**YOUR OBJECTIVE**
Compute how many lines below contain the word "pvDomInt" and respond with that number only.

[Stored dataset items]
-- pv_equiv track=rewrite | github.com/hberens/encryption_algorithms | aes_kak.py | _affine_inverse
-- ===== SOURCE A (Python) =====
-- def _gf_mul(a: int, b: int) -> int:
--   # classic shift-and-add multiply in gf(2^8)
--   p = 0
--   for _ in range(8):
--     if b & 1:
--       p ^= a
--     hi = a & 0x80
--     a = (a << 1) & 0xFF
--     if hi:
--       a ^= 0x1B
--     b >>= 1
--   return p
--
-- def _gf_inv(a: int) -> int:
--   if a == 0:
--     return 0
--   # inverse in GF(2^8) mod x^8+x^4+x^3+x+1 via a^(254)
--   p, r = 1, a
--   e = 254
--   while e:
--     if e & 1:
--       p = _gf_mul(p, r)
--     r = _gf_mul(r, r)
--     e >>= 1
--   return p
--
-- def _affine_inverse(x: int) -> int:
--   """Inverse affine (decryption S-box), then MI (Kak §8.5.2)."""
--   z = 0
--   for i in range(8):
--     bi = (x >> i) & 1
--     t = bi
--     t ^= (x >> ((i + 2) % 8)) & 1
--     t ^= (x >> ((i + 5) % 8)) & 1
--     t ^= (x >> ((i + 7) % 8)) & 1
--     t ^= (0x05 >> i) & 1
--     z |= t << i
--   if z == 0:
--     return 0
--   return _gf_inv(z)
-- ===== SOURCE B (Python) =====
-- def _gf_mul(a: int, b: int) -> int:
--   p = 0
--   for _ in range(8):
--     if b & 1:
--       p ^= a
--     hi = a & 0x80
--     a = (a << 1) & 0xFF
--     if hi:
--       a ^= 0x1B
--     b >>= 1
--   return p
--
-- def _gf_inv(a: int) -> int:
--   if a == 0:
--     return 0
--   p, r = 1, a
--   e = 254
--   while e:
--     if e & 1:
--       p = _gf_mul(p, r)
--     r = _gf_mul(r, r)
--     e >>= 1
--   return p
--
-- def _ror8(v: int, k: int) -> int:
--   # rotate an 8-bit value right by k
--   return ((v >> k) | (v << (8 - k))) & 0xFF
--
-- def _affine_inverse(x: int) -> int:
--   """Inverse affine (decryption S-box) as a word-level rotate-XOR, then MI."""
--   y = x & 0xFF
--   z = y ^ _ror8(y, 2) ^ _ror8(y, 5) ^ _ror8(y, 7) ^ 0x05
--   return _gf_inv(z)
-- ===== Notes on version B (the rewrite author's own statement) =====
-- stated objective: idiomatic
-- what changed: Replaced the per-bit loop (8 iterations assembling z bit by bit with modular index arithmetic) by a word-level closed form z = y ^ ror(y,2) ^ ror(y,5) ^ ror(y,7) ^ 0x05 on the masked byte, dropping A's redundant zero-check before _gf_inv, which already covers that case.
import Mathlib
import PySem

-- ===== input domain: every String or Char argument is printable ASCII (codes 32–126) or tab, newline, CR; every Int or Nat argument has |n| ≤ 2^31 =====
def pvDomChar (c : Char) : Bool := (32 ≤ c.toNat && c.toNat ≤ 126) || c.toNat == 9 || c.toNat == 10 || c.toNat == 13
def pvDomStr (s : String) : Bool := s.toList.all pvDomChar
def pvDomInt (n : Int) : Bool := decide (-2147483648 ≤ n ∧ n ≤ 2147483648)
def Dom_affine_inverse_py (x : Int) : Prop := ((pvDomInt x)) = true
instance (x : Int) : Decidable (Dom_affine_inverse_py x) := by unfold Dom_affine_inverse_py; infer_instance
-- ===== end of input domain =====

-- B replaces A's per-bit affine loop with the word-level rotate-XOR closed form
-- z = y ^ ror(y,2) ^ ror(y,5) ^ ror(y,7) ^ 0x05 on the masked byte (and drops the
-- redundant zero-check before the GF inverse, which already covers that case); objective: idiomatic, same cost.


-- ===== PORT A =====
-- _gf_mul: shift-and-add multiply in GF(2^8); the 8-iteration for loop is a foldl
-- over the state (p, a, b).  Python truthiness 'if b & 1:' / 'if hi:' is '≠ 0'.
def pvGfMul (a b : Int) : Int :=
  ((List.range 8).foldl (fun (s : Int × Int × Int) (_ : Nat) =>
    let p := if PySem.Int.band s.2.2 1 ≠ 0 then PySem.Int.bxor s.1 s.2.1 else s.1
    let hi := PySem.Int.band s.2.1 128
    let a1 := PySem.Int.band (s.2.1 <<< (1 : Nat)) 255
    let a2 := if hi ≠ 0 then PySem.Int.bxor a1 27 else a1
    (p, a2, s.2.2 >>> (1 : Nat))) ((0 : Int), a, b)).1

-- _gf_inv's 'while e:' loop; e starts at the nonnegative literal 254 so it is
-- tracked as a Nat ('e & 1' = e % 2, 'e >>= 1' = e / 2); the fuel parameter only
-- makes the recursion structural (fuel 8 suffices for e = 254, it never runs out).
def pvGfInvLoop : Nat → Nat → Int → Int → Int
  | 0, _, p, _ => p
  | fuel + 1, e, p, r =>
    if e = 0 then p
    else pvGfInvLoop fuel (e / 2) (if e % 2 = 1 then pvGfMul p r else p) (pvGfMul r r)

def pvGfInv (a : Int) : Int :=
  if a = 0 then 0 else pvGfInvLoop 8 254 1 a

-- _affine_inverse's per-bit loop building z; t's successive ^= steps are the nested bxors
def pvAffineZ (x : Int) : Int :=
  (List.range 8).foldl (fun (z : Int) (i : Nat) =>
      PySem.Int.bor z
        ((PySem.Int.bxor (PySem.Int.bxor (PySem.Int.bxor (PySem.Int.bxor
            (PySem.Int.band (x >>> i) 1)
            (PySem.Int.band (x >>> ((i + 2) % 8)) 1))
            (PySem.Int.band (x >>> ((i + 5) % 8)) 1))
            (PySem.Int.band (x >>> ((i + 7) % 8)) 1))
            (PySem.Int.band ((5 : Int) >>> i) 1)) <<< i)) 0

def affine_inverse_py (x : Int) : Int :=
  let z := pvAffineZ x
  if z = 0 then 0 else pvGfInv z

-- ===== PORT B =====
-- _ror8: rotate an 8-bit value right by k
def pvRor8 (v : Int) (k : Nat) : Int :=
  PySem.Int.band (PySem.Int.bor (v >>> k) (v <<< (8 - k))) 255

def pvAltZ (y : Int) : Int :=
  PySem.Int.bxor (PySem.Int.bxor (PySem.Int.bxor (PySem.Int.bxor
    y (pvRor8 y 2)) (pvRor8 y 5)) (pvRor8 y 7)) 5

def affine_inverse_py_alt (x : Int) : Int :=
  let y := PySem.Int.band x 255
  let z := pvAltZ y
  pvGfInv z

-- ===== PRECONDITION & SPEC =====
def Spec_affine_inverse_py (x : Int) (out : Int) : Prop := out = affine_inverse_py_alt x
instance (x : Int) (out : Int) : Decidable (Spec_affine_inverse_py x out) := by unfold Spec_affine_inverse_py; infer_instance

-- ===== CLAIM (what is proved, stated in full; the proofs are below) =====
def Claim_equal_affine_inverse_py : Prop := ∀ (x : Int), Dom_affine_inverse_py x → Spec_affine_inverse_py x (affine_inverse_py x)

-- ===== LEMMAS AND PROOFS =====

-- bit i (i < 8) of x equals bit i of x % 256
lemma pv_bit_mod (x : Int) (i : Nat) (h : i < 8) :
    PySem.Int.band (x >>> i) 1 = PySem.Int.band ((x % 256) >>> i) 1 := by
  rw [PySem.Int.band_one, PySem.Int.band_one,
      PySem.Int.mod_eq_emod_of_pos (by norm_num), PySem.Int.mod_eq_emod_of_pos (by norm_num),
      Int.shiftRight_eq_div_pow, Int.shiftRight_eq_div_pow]
  push_cast
  interval_cases i <;> norm_num <;> omega

-- x & 255 = x % 256 (Python bitwise-and semantics, any sign of x)
lemma pv_mask255 (x : Int) : PySem.Int.band x 255 = x % 256 := by
  have hp : ∀ m : Nat, m &&& 255 = m % 256 := fun m => by
    have := Nat.and_two_pow_sub_one_eq_mod m 8
    norm_num at this; exact this
  have hn : ∀ m : Nat, 255 &&& m = m % 256 := fun m => by
    rw [Nat.and_comm]; exact hp m
  simp only [PySem.Int.band, show Int.toNat 255 = 255 from rfl]
  split_ifs with h1 h2 h2
  · rw [hp]; omega
  · norm_num at h2
  · rw [hn]; omega
  · norm_num at h2

-- A's z depends only on the low byte of x
lemma pv_Az_mod (x : Int) : pvAffineZ x = pvAffineZ (x % 256) := by
  unfold pvAffineZ
  rw [PySem.List.foldl_congr_mem (List.range 8) _ _ 0 ?_]
  intro acc i hi
  have h1 : i < 8 := List.mem_range.mp hi
  rw [pv_bit_mod x i h1,
      pv_bit_mod x ((i + 2) % 8) (Nat.mod_lt _ (by norm_num)),
      pv_bit_mod x ((i + 5) % 8) (Nat.mod_lt _ (by norm_num)),
      pv_bit_mod x ((i + 7) % 8) (Nat.mod_lt _ (by norm_num))]

-- on bytes, A's per-bit z equals B's rotate-XOR z
set_option maxRecDepth 20000 in
set_option maxHeartbeats 2000000 in
lemma pv_z_eq : ∀ n : Nat, n < 256 → pvAffineZ (n : Int) = pvAltZ (n : Int) := by
  decide

-- ===== VERDICT (by name: the statement is the Claim_ definition above) =====
theorem affine_inverse_py_spec : Claim_equal_affine_inverse_py := by
  intro x _
  unfold Spec_affine_inverse_py
  have hA : affine_inverse_py x = pvGfInv (pvAffineZ x) := by
    show (if pvAffineZ x = 0 then 0 else pvGfInv (pvAffineZ x)) = _
    by_cases h : pvAffineZ x = 0
    · rw [h]; simp [pvGfInv]
    · rw [if_neg h]
  have hB : affine_inverse_py_alt x = pvGfInv (pvAltZ (x % 256)) := by
    show pvGfInv (pvAltZ (PySem.Int.band x 255)) = _
    rw [pv_mask255]
  have h0 : 0 ≤ x % 256 := Int.emod_nonneg x (by norm_num)
  have h1 : x % 256 < 256 := Int.emod_lt_of_pos x (by norm_num)
  have h2 := pv_z_eq (x % 256).toNat (by omega)
  rw [Int.toNat_of_nonneg h0] at h2
  rw [hA, hB, pv_Az_mod, h2]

**RESULT**
2